Puluhan Tewas Akibat Serangan Drone RSF di Kota Dilling, Konflik Mematikan di Sudan Selatan Kordofan

Puluhan warga tewas dalam serangan drone yang dilakukan oleh pasukan paramiliter Rapid Support Forces (RSF) di wilayah South Kordofan, Sudan. Serangan ini menargetkan kota strategis Dilling, yang selama ini menjadi titik penting dalam konflik berkepanjangan antara RSF dan Angkatan Bersenjata Sudan (SAF).

Beberapa lokasi di Dilling, termasuk markas Brigade ke-54 milik angkatan darat Sudan dan pasar sentral, menjadi sasaran utama serangan drone bunuh diri yang terjadi pada hari Rabu. Menurut laporan Sudan Tribune yang mengutip sumber lokal dan kelompok medis, serangan ini terjadi sehari setelah SAF mengumumkan berhasil memutus pengepungan RSF di Dilling yang berlangsung hampir dua tahun.

Konflik Berkepanjangan di Kordofan

Dilling terletak di antara Kadugli, ibu kota yang dikepung di South Kordofan, dan el-Obeid di provinsi North Kordofan yang menjadi fokus pengepungan RSF. RSF dan SAF sudah bertempur sengit sejak April tahun lalu untuk menguasai wilayah Sudan, yang menyebabkan ribuan kematian dan jutaan pengungsi internal.

Setelah pengepungan Dilling dibuka, kota tersebut masih terus mengalami serangan drone yang menghancurkan fasilitas layanan dasar dan menyebabkan banyak korban.

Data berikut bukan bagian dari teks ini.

-- pv_equiv track=rewrite | github.com/growgraph/GraFlo | graphcast/util/merge.py | discriminate_by_key
-- ===== SOURCE A (Python) =====
-- def discriminate_by_key(items, indexes, discriminant_key, fast=False):
--     """Filter documents based on index fields and key presence.
--
--     This function filters a list of documents based on the presence of index fields
--     and a specific key. It can operate in fast mode to return after finding the
--     first match.
--
--     Args:
--         items: List of documents (dictionaries) to filter
--         indexes: List of index field names to check for presence
--         discriminant_key: Key to check for presence
--         fast: Whether to return after first match (default: False)
--
--     Returns:
--         list[dict]: Filtered list of documents
--     """
--     # pick items that have any of index field present
--     _items = [item for item in items if any(k in item for k in indexes)]
--
--     if discriminant_key is not None:
--         result = []
--         for item in _items:
--             if discriminant_key in item:
--                 result += [item]
--                 if fast:
--                     break
--         return result
--     return _items
-- ===== SOURCE B (Python) =====
-- def discriminate_by_key(items, indexes, discriminant_key, fast=False):
--     """Declarative re-implementation: one combined-predicate filter over items,
--     with the early break replaced by slicing the match list; the index test
--     scans each item's keys against a set of indexes (direction flipped)."""
--     index_set = set(indexes)
--     if discriminant_key is None:
--         pred = lambda item: not index_set.isdisjoint(item)
--     else:
--         pred = lambda item: not index_set.isdisjoint(item) and discriminant_key in item
--     matched = list(filter(pred, items))
--     if fast and discriminant_key is not None:
--         return matched[:1]
--     return matched
-- ===== Notes on version B (the rewrite author's own statement) =====
-- stated objective: idiomatic
-- what changed: Replaces A's staged passes (intermediate index-filtered list, then an accumulate-and-break loop) by a single filter with one combined predicate plus a [:1] slice for fast mode, and flips the index test to scan each item's keys against a set built from indexes.
import Mathlib
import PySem

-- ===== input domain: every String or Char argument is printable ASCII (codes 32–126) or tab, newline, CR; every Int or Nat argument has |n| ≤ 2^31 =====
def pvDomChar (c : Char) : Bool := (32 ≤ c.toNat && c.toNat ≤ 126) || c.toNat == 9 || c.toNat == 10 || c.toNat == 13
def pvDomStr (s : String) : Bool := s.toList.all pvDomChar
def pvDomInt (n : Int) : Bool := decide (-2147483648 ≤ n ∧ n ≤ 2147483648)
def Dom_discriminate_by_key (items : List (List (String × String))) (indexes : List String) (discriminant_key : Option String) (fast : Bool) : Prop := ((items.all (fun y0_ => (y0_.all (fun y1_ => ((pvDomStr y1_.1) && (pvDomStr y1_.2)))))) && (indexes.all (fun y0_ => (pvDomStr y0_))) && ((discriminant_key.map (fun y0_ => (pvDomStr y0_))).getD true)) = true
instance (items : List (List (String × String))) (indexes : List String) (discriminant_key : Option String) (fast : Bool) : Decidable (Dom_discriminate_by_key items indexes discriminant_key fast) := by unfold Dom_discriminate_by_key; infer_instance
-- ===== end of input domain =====

-- B replaces A's staged passes (index filter, then accumulate-and-break) by one combined-predicate filter plus take-1 for fast mode, with the index test flipped to scan each item's keys against a set of indexes; objective: idiomatic.


-- ===== PORT A =====
-- 'k in item' on a dict = key membership in the association list
def pvHasKey (item : List (String × String)) (k : String) : Bool :=
  item.any (fun p => p.1 == k)

-- A's second loop: accumulate matches, break after the first when fast
def pvLoopA (key : String) (fast : Bool) : List (List (String × String)) → List (List (String × String)) → List (List (String × String))
  | acc, [] => acc
  | acc, item :: rest =>
    if pvHasKey item key then
      if fast then acc ++ [item]
      else pvLoopA key fast (acc ++ [item]) rest
    else pvLoopA key fast acc rest

def discriminate_by_key (items : List (List (String × String))) (indexes : List String) (discriminant_key : Option String) (fast : Bool) : List (List (String × String)) :=
  let _items := items.filter (fun item => indexes.any (fun k => pvHasKey item k))
  match discriminant_key with
  | some key => pvLoopA key fast [] _items
  | none => _items

-- ===== PORT B =====
-- 'not index_set.isdisjoint(item)': iterating a dict yields its keys
def pvIndexHit (indexSet : PySem.Set String) (item : List (String × String)) : Bool :=
  !(PySem.Set.isdisjoint indexSet (item.map Prod.fst))

def discriminate_by_key_alt (items : List (List (String × String))) (indexes : List String) (discriminant_key : Option String) (fast : Bool) : List (List (String × String)) :=
  let indexSet := PySem.Set.ofList indexes
  let pred : List (String × String) → Bool :=
    match discriminant_key with
    | none => fun item => pvIndexHit indexSet item
    | some key => fun item => pvIndexHit indexSet item && pvHasKey item key
  let matched := items.filter pred
  if fast && discriminant_key.isSome then matched.take 1 else matched

-- ===== PRECONDITION & SPEC =====
def Spec_discriminate_by_key (items : List (List (String × String))) (indexes : List String) (discriminant_key : Option String) (fast : Bool) (out : List (List (String × String))) : Prop := out = discriminate_by_key_alt items indexes discriminant_key fast
instance (items : List (List (String × String))) (indexes : List String) (discriminant_key : Option String) (fast : Bool) (out : List (List (String × String))) : Decidable (Spec_discriminate_by_key items indexes discriminant_key fast out) := by unfold Spec_discriminate_by_key; infer_instance

-- ===== CLAIM =====
def Claim_equal_discriminate_by_key : Prop := ∀ (items : List (List (String × String))) (indexes : List String) (discriminant_key : Option String) (fast : Bool), Dom_discriminate_by_key items indexes discriminant_key fast → Spec_discriminate_by_key items indexes discriminant_key fast (discriminate_by_key items indexes discriminant_key fast)

-- ===== LEMMAS AND PROOFS =====

-- membership direction flip: scan item's keys against set(indexes) = scan indexes against item
theorem pvIndexHit_eq (indexes : List String) (item : List (String × String)) :
    pvIndexHit (PySem.Set.ofList indexes) item = indexes.any (fun k => pvHasKey item k) := by
  rw [Bool.eq_iff_iff]
  simp only [pvIndexHit, PySem.Set.isdisjoint, Bool.not_not, List.any_eq_true, pvHasKey]
  constructor
  · rintro ⟨x, hx, hc⟩
    have hx' := (PySem.Set.mem_ofList indexes x).1 hx
    have hmem : x ∈ item.map Prod.fst := (PySem.Set.contains_iff _ _).1 hc
    rcases List.mem_map.1 hmem with ⟨p, hp, rfl⟩
    exact ⟨p.1, hx', p, hp, by simp⟩
  · rintro ⟨k, hk, p, hp, hpk⟩
    refine ⟨k, (PySem.Set.mem_ofList indexes k).2 hk, (PySem.Set.contains_iff _ _).2 ?_⟩
    exact List.mem_map.2 ⟨p, hp, by simpa [beq_iff_eq] using hpk⟩

theorem pvLoopA_acc (key : String) (fast : Bool) (acc : List (List (String × String))) (l : List (List (String × String))) :
    pvLoopA key fast acc l = acc ++ pvLoopA key fast [] l := by
  induction l generalizing acc with
  | nil => simp [pvLoopA]
  | cons item rest ih =>
    by_cases h : pvHasKey item key
    · by_cases hf : fast
      · simp [pvLoopA, h, hf]
      · rw [pvLoopA, pvLoopA, if_pos h, if_pos h, if_neg hf, if_neg hf,
          ih (acc ++ [item]), ih ([] ++ [item])]
        simp
    · rw [pvLoopA, pvLoopA, if_neg h, if_neg h, ih acc]

theorem pvLoopA_slow (key : String) (l : List (List (String × String))) :
    pvLoopA key false [] l = l.filter (fun item => pvHasKey item key) := by
  induction l with
  | nil => simp [pvLoopA]
  | cons item rest ih =>
    rw [pvLoopA, List.filter_cons]
    by_cases h : pvHasKey item key
    · rw [if_pos h, if_neg (by simp), pvLoopA_acc]
      simp [h, ih]
    · simp [h, ih]

theorem pvLoopA_fast (key : String) (l : List (List (String × String))) :
    pvLoopA key true [] l = (l.filter (fun item => pvHasKey item key)).take 1 := by
  induction l with
  | nil => simp [pvLoopA]
  | cons item rest ih =>
    rw [pvLoopA, List.filter_cons]
    by_cases h : pvHasKey item key
    · simp [h]
    · simp [h, ih]

-- ===== VERDICT =====
theorem discriminate_by_key_spec : Claim_equal_discriminate_by_key := by
  intro items indexes dk fast _
  unfold Spec_discriminate_by_key discriminate_by_key discriminate_by_key_alt
  cases dk with
  | none =>
    dsimp only
    rw [show (fast && (none : Option String).isSome) = false by simp]
    simp only [Bool.false_eq_true, if_false]
    exact (List.filter_congr (fun item _ => (pvIndexHit_eq indexes item).symm))
  | some key =>
    dsimp only
    rw [show (fast && (some key : Option String).isSome) = fast by simp]
    have hsplit : items.filter (fun item => pvIndexHit (PySem.Set.ofList indexes) item && pvHasKey item key)
        = (items.filter (fun item => indexes.any (fun k => pvHasKey item k))).filter (fun item => pvHasKey item key) := by
      rw [List.filter_filter]
      exact List.filter_congr (fun item _ => by rw [pvIndexHit_eq, Bool.and_comm])
    cases fast with
    | false =>
      simp only [Bool.false_eq_true, if_false]
      rw [pvLoopA_slow, hsplit]
    | true =>
      simp only [if_true]
      rw [pvLoopA_fast, hsplit]
-- pv_equiv track=rewrite | github.com/MerlinPCarson/Monopoles | mono_naive.py | place_mono
-- ===== SOURCE A (Python) =====
-- def is_additive(a, b, c):
--
--     monos = sorted([a,b,c])
--
--     if (monos[0] + monos[1] == monos[2]):
--         return True
--     return False
--
-- def place_mono(cur_monos, new_mono):
--
--     # base case, not enough monopoles in room to be additive
--     if len(cur_monos) < 2:
--         return True
--
--     for i, x in enumerate(cur_monos[:-1]):
--         for y in cur_monos[i+1:]:
--             if is_additive(x, y, new_mono) is True:
--                 return False
--     return True
-- ===== SOURCE B (Python) =====
-- def place_mono(cur_monos, new_mono):
--     # O(n): a pair (x, y) is additive with n iff x + y + n == 2 * max(x, y, n),
--     # so for a given x the only possible partners are n - x, x - n and x + n.
--     n = new_mono
--     counts = {}
--     for m in cur_monos:
--         counts[m] = counts.get(m, 0) + 1
--     for x in counts:
--         for y in (n - x, x - n, x + n):
--             if x + y + n == 2 * max(x, y, n) and counts.get(y, 0) >= (2 if y == x else 1):
--                 return False
--     return True
-- ===== Notes on version B (the rewrite author's own statement) =====
-- stated objective: faster
-- what changed: Replaced the O(n^2) all-pairs scan (each pair sorted with the new value) by a single counting-dict pass: a pair (x,y) is additive with n iff x+y+n == 2*max(x,y,n), so for each distinct value x only the three candidates n-x, x-n, x+n are checked against the counts.
import Mathlib
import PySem

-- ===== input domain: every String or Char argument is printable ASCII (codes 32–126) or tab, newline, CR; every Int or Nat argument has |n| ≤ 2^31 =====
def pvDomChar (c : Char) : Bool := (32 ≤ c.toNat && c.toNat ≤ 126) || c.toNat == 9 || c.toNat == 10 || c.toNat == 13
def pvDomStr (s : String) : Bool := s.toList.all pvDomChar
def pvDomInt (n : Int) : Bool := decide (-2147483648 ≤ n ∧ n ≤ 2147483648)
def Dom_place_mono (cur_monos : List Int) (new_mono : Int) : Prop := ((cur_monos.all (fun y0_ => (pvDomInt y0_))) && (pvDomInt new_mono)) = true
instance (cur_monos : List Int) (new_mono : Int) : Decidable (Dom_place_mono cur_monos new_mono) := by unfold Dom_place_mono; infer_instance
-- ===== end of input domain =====

-- B replaces A's all-pairs scan by a one-pass counting dict with three candidate partners per distinct value.


-- ===== PORT A =====
-- is_additive: sorted([a,b,c]), then monos[0]+monos[1]==monos[2]; the indices 0,1,2 are
-- always in range (the list has length 3), so pyGetD with default 0 is exact here.
def is_additive (a b c : Int) : Bool :=
  let monos := PySem.List.sorted [a, b, c] (fun x => x) false
  if PySem.List.pyGetD monos 0 0 + PySem.List.pyGetD monos 1 0 == PySem.List.pyGetD monos 2 0 then
    true
  else
    false

def place_mono (cur_monos : List Int) (new_mono : Int) : Bool :=
  if cur_monos.length < 2 then
    true
  else if (PySem.List.enumerate (PySem.List.slice cur_monos none (some (-1)))).any
      (fun p => (PySem.List.slice cur_monos (some (p.1 + 1)) none).any
        (fun y => is_additive p.2 y new_mono)) then
    false
  else
    true

-- ===== PORT B =====
def place_mono_alt (cur_monos : List Int) (new_mono : Int) : Bool :=
  let n := new_mono
  let counts := cur_monos.foldl (fun d m => d.insert m (d.getD m 0 + 1)) PySem.Dict.empty
  if counts.keys.any (fun x =>
      [n - x, x - n, x + n].any (fun y =>
        decide (x + y + n = 2 * max (max x y) n) &&
        decide ((if y = x then (2 : Int) else 1) ≤ counts.getD y 0))) then
    false
  else
    true

-- ===== PRECONDITION & SPEC =====
def Spec_place_mono (cur_monos : List Int) (new_mono : Int) (out : Bool) : Prop := out = place_mono_alt cur_monos new_mono
instance (cur_monos : List Int) (new_mono : Int) (out : Bool) : Decidable (Spec_place_mono cur_monos new_mono out) := by unfold Spec_place_mono; infer_instance

-- ===== CLAIM (what is proved, stated in full; the proofs are below) =====
def Claim_equal_place_mono : Prop := ∀ (cur_monos : List Int) (new_mono : Int), Dom_place_mono cur_monos new_mono → Spec_place_mono cur_monos new_mono (place_mono cur_monos new_mono)

-- ===== LEMMAS AND PROOFS =====

-- the additive-pair relation: the two smaller of x, y, n sum to the largest
def Eqn (x y n : Int) : Prop := x + y + n = 2 * max (max x y) n

theorem perm_bac (a b c : Int) : [b,a,c].Perm [a,b,c] := List.Perm.swap a b [c]
theorem perm_acb (a b c : Int) : [a,c,b].Perm [a,b,c] := (List.Perm.swap b c []).cons a
theorem perm_cab (a b c : Int) : [c,a,b].Perm [a,b,c] := (List.Perm.swap a c [b]).trans ((List.Perm.swap b c []).cons a)
theorem perm_bca (a b c : Int) : [b,c,a].Perm [a,b,c] := ((List.Perm.swap a c []).cons b).trans (List.Perm.swap a b [c])
theorem perm_cba (a b c : Int) : [c,b,a].Perm [a,b,c] := (List.Perm.swap b c [a]).trans (perm_bca a b c)

theorem sorted3_eq (a b c p q r : Int) (hp : List.Perm [p,q,r] [a,b,c]) (h1 : p ≤ q) (h2 : q ≤ r) :
    PySem.List.sorted [a,b,c] (fun x => x) false = [p,q,r] :=
  PySem.List.sorted_id_eq_of_perm_of_pairwise _ _ hp (by
    simp [List.pairwise_cons]
    exact ⟨⟨h1, le_trans h1 h2⟩, h2⟩)

theorem is_additive_iff (a b n : Int) : is_additive a b n = true ↔ Eqn a b n := by
  unfold is_additive Eqn
  rcases le_total a b with hab | hab <;> rcases le_total b n with hbn | hbn <;>
    rcases le_total a n with han | han
  · rw [sorted3_eq a b n a b n (List.Perm.refl _) hab hbn]
    simp [PySem.List.pyGetD, PySem.List.pyGet?, PySem.List.pyIdx?, max_def]; omega
  · rw [sorted3_eq a b n a b n (List.Perm.refl _) hab hbn]
    simp [PySem.List.pyGetD, PySem.List.pyGet?, PySem.List.pyIdx?, max_def]; omega
  · rw [sorted3_eq a b n a n b (perm_acb a b n) han hbn]
    simp [PySem.List.pyGetD, PySem.List.pyGet?, PySem.List.pyIdx?, max_def]; omega
  · rw [sorted3_eq a b n n a b (perm_cab a b n) han hab]
    simp [PySem.List.pyGetD, PySem.List.pyGet?, PySem.List.pyIdx?, max_def]; omega
  · rw [sorted3_eq a b n b a n (perm_bac a b n) hab han]
    simp [PySem.List.pyGetD, PySem.List.pyGet?, PySem.List.pyIdx?, max_def]; omega
  · rw [sorted3_eq a b n b n a (perm_bca a b n) hbn han]
    simp [PySem.List.pyGetD, PySem.List.pyGet?, PySem.List.pyIdx?, max_def]; omega
  · rw [sorted3_eq a b n b a n (perm_bac a b n) hab han]
    simp [PySem.List.pyGetD, PySem.List.pyGet?, PySem.List.pyIdx?, max_def]; omega
  · rw [sorted3_eq a b n n b a (perm_cba a b n) hbn hab]
    simp [PySem.List.pyGetD, PySem.List.pyGet?, PySem.List.pyIdx?, max_def]; omega

-- A's double loop fires exactly on an index pair i < j with Eqn xs[i] xs[j] n
theorem anyPairs_iff (xs : List Int) (n : Int) :
    ((PySem.List.enumerate (PySem.List.slice xs none (some (-1)))).any
        (fun p => (PySem.List.slice xs (some (p.1 + 1)) none).any
          (fun y => is_additive p.2 y n)) = true)
    ↔ ∃ i j, ∃ (_ : i < xs.length) (hj : j < xs.length), i < j ∧ Eqn xs[i] xs[j] n := by
  rw [PySem.List.slice_to_neg_one]
  simp only [List.any_eq_true]
  constructor
  · rintro ⟨p, hp, y, hy, hadd⟩
    rw [PySem.List.mem_enumerate_iff] at hp
    obtain ⟨k, hk, rfl⟩ := hp
    simp only at hy hadd
    have hcast : (0 : Int) + (k : Int) + 1 = ((k + 1 : Nat) : Int) := by push_cast; ring
    rw [hcast, PySem.List.slice_from_natCast] at hy
    rw [List.mem_iff_getElem] at hy
    obtain ⟨m, hm, rfl⟩ := hy
    rw [List.length_drop] at hm
    have hklen : k < xs.length - 1 := by
      have := hk; rwa [List.length_dropLast] at this
    refine ⟨k, k + 1 + m, by omega, by omega, by omega, ?_⟩
    rw [← is_additive_iff]
    simp only [List.getElem_dropLast, List.getElem_drop] at hadd
    exact hadd
  · rintro ⟨i, j, hi, hj, hij, heqn⟩
    have hilen : i < xs.dropLast.length := by rw [List.length_dropLast]; omega
    refine ⟨((i : Int), xs.dropLast[i]), ?_, ?_⟩
    · rw [PySem.List.mem_enumerate_iff]
      exact ⟨i, hilen, by simp⟩
    · simp only
      rw [show ((i : Int) + 1) = ((i + 1 : Nat) : Int) by push_cast; ring,
        PySem.List.slice_from_natCast]
      refine ⟨xs[j], ?_, ?_⟩
      · rw [List.mem_iff_getElem]
        refine ⟨j - (i + 1), by rw [List.length_drop]; omega, ?_⟩
        rw [List.getElem_drop]
        congr 1
        omega
      · rw [is_additive_iff]
        simpa only [List.getElem_dropLast] using heqn

theorem place_mono_iff (xs : List Int) (n : Int) :
    place_mono xs n = true ↔ List.Pairwise (fun a b => ¬ Eqn a b n) xs := by
  rw [List.pairwise_iff_getElem]
  unfold place_mono
  split_ifs with hlen hany
  · simp only [true_iff]
    intro i j hi hj hij
    omega
  · rw [anyPairs_iff] at hany
    simp only [false_iff, not_forall]
    obtain ⟨i, j, hi, hj, hij, heqn⟩ := hany
    exact ⟨i, j, hi, hj, hij, not_not_intro heqn⟩
  · rw [anyPairs_iff] at hany
    simp only [true_iff]
    intro i j hi hj hij heqn
    exact hany ⟨i, j, hi, hj, hij, heqn⟩

-- the value-level condition B tests
def BCond (xs : List Int) (n : Int) : Prop :=
  ∃ x ∈ xs, ∃ y, Eqn x y n ∧ ((y = x ∧ 2 ≤ xs.count x) ∨ (y ≠ x ∧ y ∈ xs))

theorem place_mono_alt_iff (xs : List Int) (n : Int) :
    place_mono_alt xs n = true ↔ ¬ BCond xs n := by
  unfold place_mono_alt BCond
  rw [PySem.Dict.foldl_insert_getD_add_one_eq_counter]
  dsimp only
  split_ifs with h
  · simp only [false_iff, not_not]
    simp only [List.any_eq_true, PySem.Dict.keys_counter, PySem.Set.mem_ofList,
      Bool.and_eq_true, decide_eq_true_eq, PySem.Dict.getD_counter] at h
    obtain ⟨x, hx, y, hymem, heqn, hcnt⟩ := h
    refine ⟨x, hx, y, heqn, ?_⟩
    by_cases hyx : y = x
    · subst hyx
      rw [if_pos rfl] at hcnt
      exact Or.inl ⟨rfl, by exact_mod_cast hcnt⟩
    · rw [if_neg hyx] at hcnt
      refine Or.inr ⟨hyx, ?_⟩
      rw [← List.count_pos_iff]
      omega
  · simp only [true_iff]
    intro hb
    apply h
    simp only [List.any_eq_true, PySem.Dict.keys_counter, PySem.Set.mem_ofList,
      Bool.and_eq_true, decide_eq_true_eq, PySem.Dict.getD_counter]
    obtain ⟨x, hx, y, heqn, hcase⟩ := hb
    refine ⟨x, hx, y, ?_, heqn, ?_⟩
    · -- y is one of the three candidates, from Eqn
      have := heqn
      unfold Eqn at this
      rcases max_cases (max x y) n with ⟨h1, _⟩ | ⟨h1, _⟩ <;>
        [ (rcases max_cases x y with ⟨h2, _⟩ | ⟨h2, _⟩ <;> rw [h1, h2] at this) ;
          rw [h1] at this ] <;> simp <;> omega
    · rcases hcase with ⟨rfl, hcnt⟩ | ⟨hne, hmem⟩
      · rw [if_pos rfl]; exact_mod_cast hcnt
      · rw [if_neg hne]
        have : 0 < xs.count y := List.count_pos_iff.mpr hmem
        omega

theorem Eqn_comm (x y n : Int) : Eqn x y n ↔ Eqn y x n := by
  unfold Eqn
  rw [max_comm x y]
  constructor <;> intro h <;> omega

theorem pair_sublist_of_mem {xs : List Int} {x y : Int} (hx : x ∈ xs) (hy : y ∈ xs)
    (hne : x ≠ y) : [x, y].Sublist xs ∨ [y, x].Sublist xs := by
  induction xs with
  | nil => simp at hx
  | cons a t ih =>
    rcases List.mem_cons.mp hx with rfl | hxt
    · have hyt : y ∈ t := by
        rcases List.mem_cons.mp hy with rfl | h
        · exact absurd rfl hne
        · exact h
      exact Or.inl (List.Sublist.cons₂ x (List.singleton_sublist.mpr hyt))
    · rcases List.mem_cons.mp hy with rfl | hyt
      · exact Or.inr (List.Sublist.cons₂ y (List.singleton_sublist.mpr hxt))
      · rcases ih hxt hyt with h | h
        · exact Or.inl (h.cons a)
        · exact Or.inr (h.cons a)

theorem two_le_count_of_lt {xs : List Int} {i j : Nat} (hij : i < j) (hj : j < xs.length)
    (hv : xs[i]'(by omega) = xs[j]) : 2 ≤ xs.count (xs[j]) := by
  have hsplit := List.take_append_drop j xs
  have h1 : xs[j] ∈ xs.take j := by
    rw [List.mem_iff_getElem]
    refine ⟨i, by rw [List.length_take]; omega, ?_⟩
    rw [List.getElem_take]
    exact hv
  have h2 : xs[j] ∈ xs.drop j := by
    rw [List.mem_iff_getElem]
    refine ⟨0, by rw [List.length_drop]; omega, ?_⟩
    rw [List.getElem_drop]
    norm_num
  have c1 : 0 < (xs.take j).count xs[j] := List.count_pos_iff.mpr h1
  have c2 : 0 < (xs.drop j).count xs[j] := List.count_pos_iff.mpr h2
  calc 2 ≤ (xs.take j).count xs[j] + (xs.drop j).count xs[j] := by omega
    _ = xs.count xs[j] := by rw [← List.count_append, hsplit]

theorem bcond_iff_not_pairwise (xs : List Int) (n : Int) :
    BCond xs n ↔ ¬ List.Pairwise (fun a b => ¬ Eqn a b n) xs := by
  constructor
  · rintro ⟨x, hx, y, heqn, hcase⟩ hpw
    rcases hcase with ⟨hyx, hcnt⟩ | ⟨hne, hy⟩
    · have hdup : [x, x].Sublist xs := by
        rw [← List.duplicate_iff_sublist, List.duplicate_iff_two_le_count]
        exact hcnt
      have := hpw.sublist hdup
      rw [List.pairwise_cons] at this
      exact this.1 x (List.mem_singleton.mpr rfl) (hyx ▸ heqn)
    · rcases pair_sublist_of_mem hx hy (Ne.symm hne) with hs | hs
      · have := hpw.sublist hs
        rw [List.pairwise_cons] at this
        exact this.1 y (List.mem_singleton.mpr rfl) heqn
      · have := hpw.sublist hs
        rw [List.pairwise_cons] at this
        exact this.1 x (List.mem_singleton.mpr rfl) ((Eqn_comm x y n).mp heqn)
  · intro hpw
    rw [List.pairwise_iff_getElem] at hpw
    push_neg at hpw
    obtain ⟨i, j, hi, hj, hij, heqn⟩ := hpw
    refine ⟨xs[i], List.getElem_mem hi, xs[j], heqn, ?_⟩
    by_cases hyx : xs[j] = xs[i]
    · refine Or.inl ⟨hyx, ?_⟩
      have := two_le_count_of_lt hij hj hyx.symm
      rwa [hyx] at this
    · exact Or.inr ⟨hyx, List.getElem_mem hj⟩

-- ===== VERDICT (by name: the statement is the Claim_ definition above) =====
theorem place_mono_spec : Claim_equal_place_mono := by
  intro xs n _
  unfold Spec_place_mono
  rw [Bool.eq_iff_iff, place_mono_iff, place_mono_alt_iff, bcond_iff_not_pairwise, not_not]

Sumber militer menyebutkan bahwa RSF berusaha mengembalikan blokade, namun SAF tetap mempertahankan wilayah tersebut dan menangkis serangan dekat Habila, kota strategis di North Kordofan.

Krisis Kemanusiaan yang Makin Parah

Jaringan Dokter Sudan mengingatkan perlunya koridor kemanusiaan yang mendesak untuk memasok makanan dan obat-obatan penting. Kondisi di lapangan sangat memprihatinkan dengan kekurangan layanan kesehatan dan persediaan kritis, terutama cairan infus.

RSF yang mundur dari ibu kota Khartoum bulan Maret lalu, kini mengonsentrasikan serangan di wilayah Kordofan dan kota el-Fasher di North Darfur. Kota el-Fasher sebelumnya merupakan posisi terakhir militer di Darfur sebelum jatuh ke tangan RSF bulan Oktober lalu. Setelah pengambilalihan tersebut, muncul laporan tindakan kekerasan seperti pembantaian massal, pemerkosaan, penculikan, dan penjarahan, yang membuat Mahkamah Pidana Internasional (ICC) memulai penyelidikan atas tuduhan kejahatan perang dari kedua belah pihak.

Kelaparan dan Pengungsian Massal

Dilling dilaporkan mengalami krisis kelaparan hebat, meskipun belum dinyatakan mengalami kelaparan formal oleh Integrated Food Security Phase Classification akibat minimnya data. Sementara itu, PBB sudah mengonfirmasi kelaparan di Kadugli yang dikepung RSF selama lebih dari 18 bulan.

Lebih dari 65.000 warga Kordofan telah mengungsi sejak Oktober, menurut data PBB terbaru. Konflik ini menciptakan krisis pengungsian dan kelaparan terbesar di dunia. Meski demikian, beberapa warga mulai kembali ke rumah mereka meski infrastruktur hancur total.

Perang ini telah memaksa sekitar 14 juta orang meninggalkan tempat tinggal mereka, baik secara internal maupun melintasi perbatasan. Ribuan pengungsi mencari perlindungan di Chad, negara tetangga yang saat ini menampung lebih dari 880.000 pengungsi Sudan. Namun, banyak dari mereka menghadapi kesulitan bertahan hidup karena pendanaan kemanusiaan yang terus menurun.

Situasi di South Kordofan dan wilayah lainnya di Sudan menunjukkan dampak serius dari konflik bersenjata yang belum menunjukkan tanda mereda. Kondisi ini menuntut respons kemanusiaan global yang lebih cepat dan efektif untuk menghindari bencana kemanusiaan yang semakin memburuk.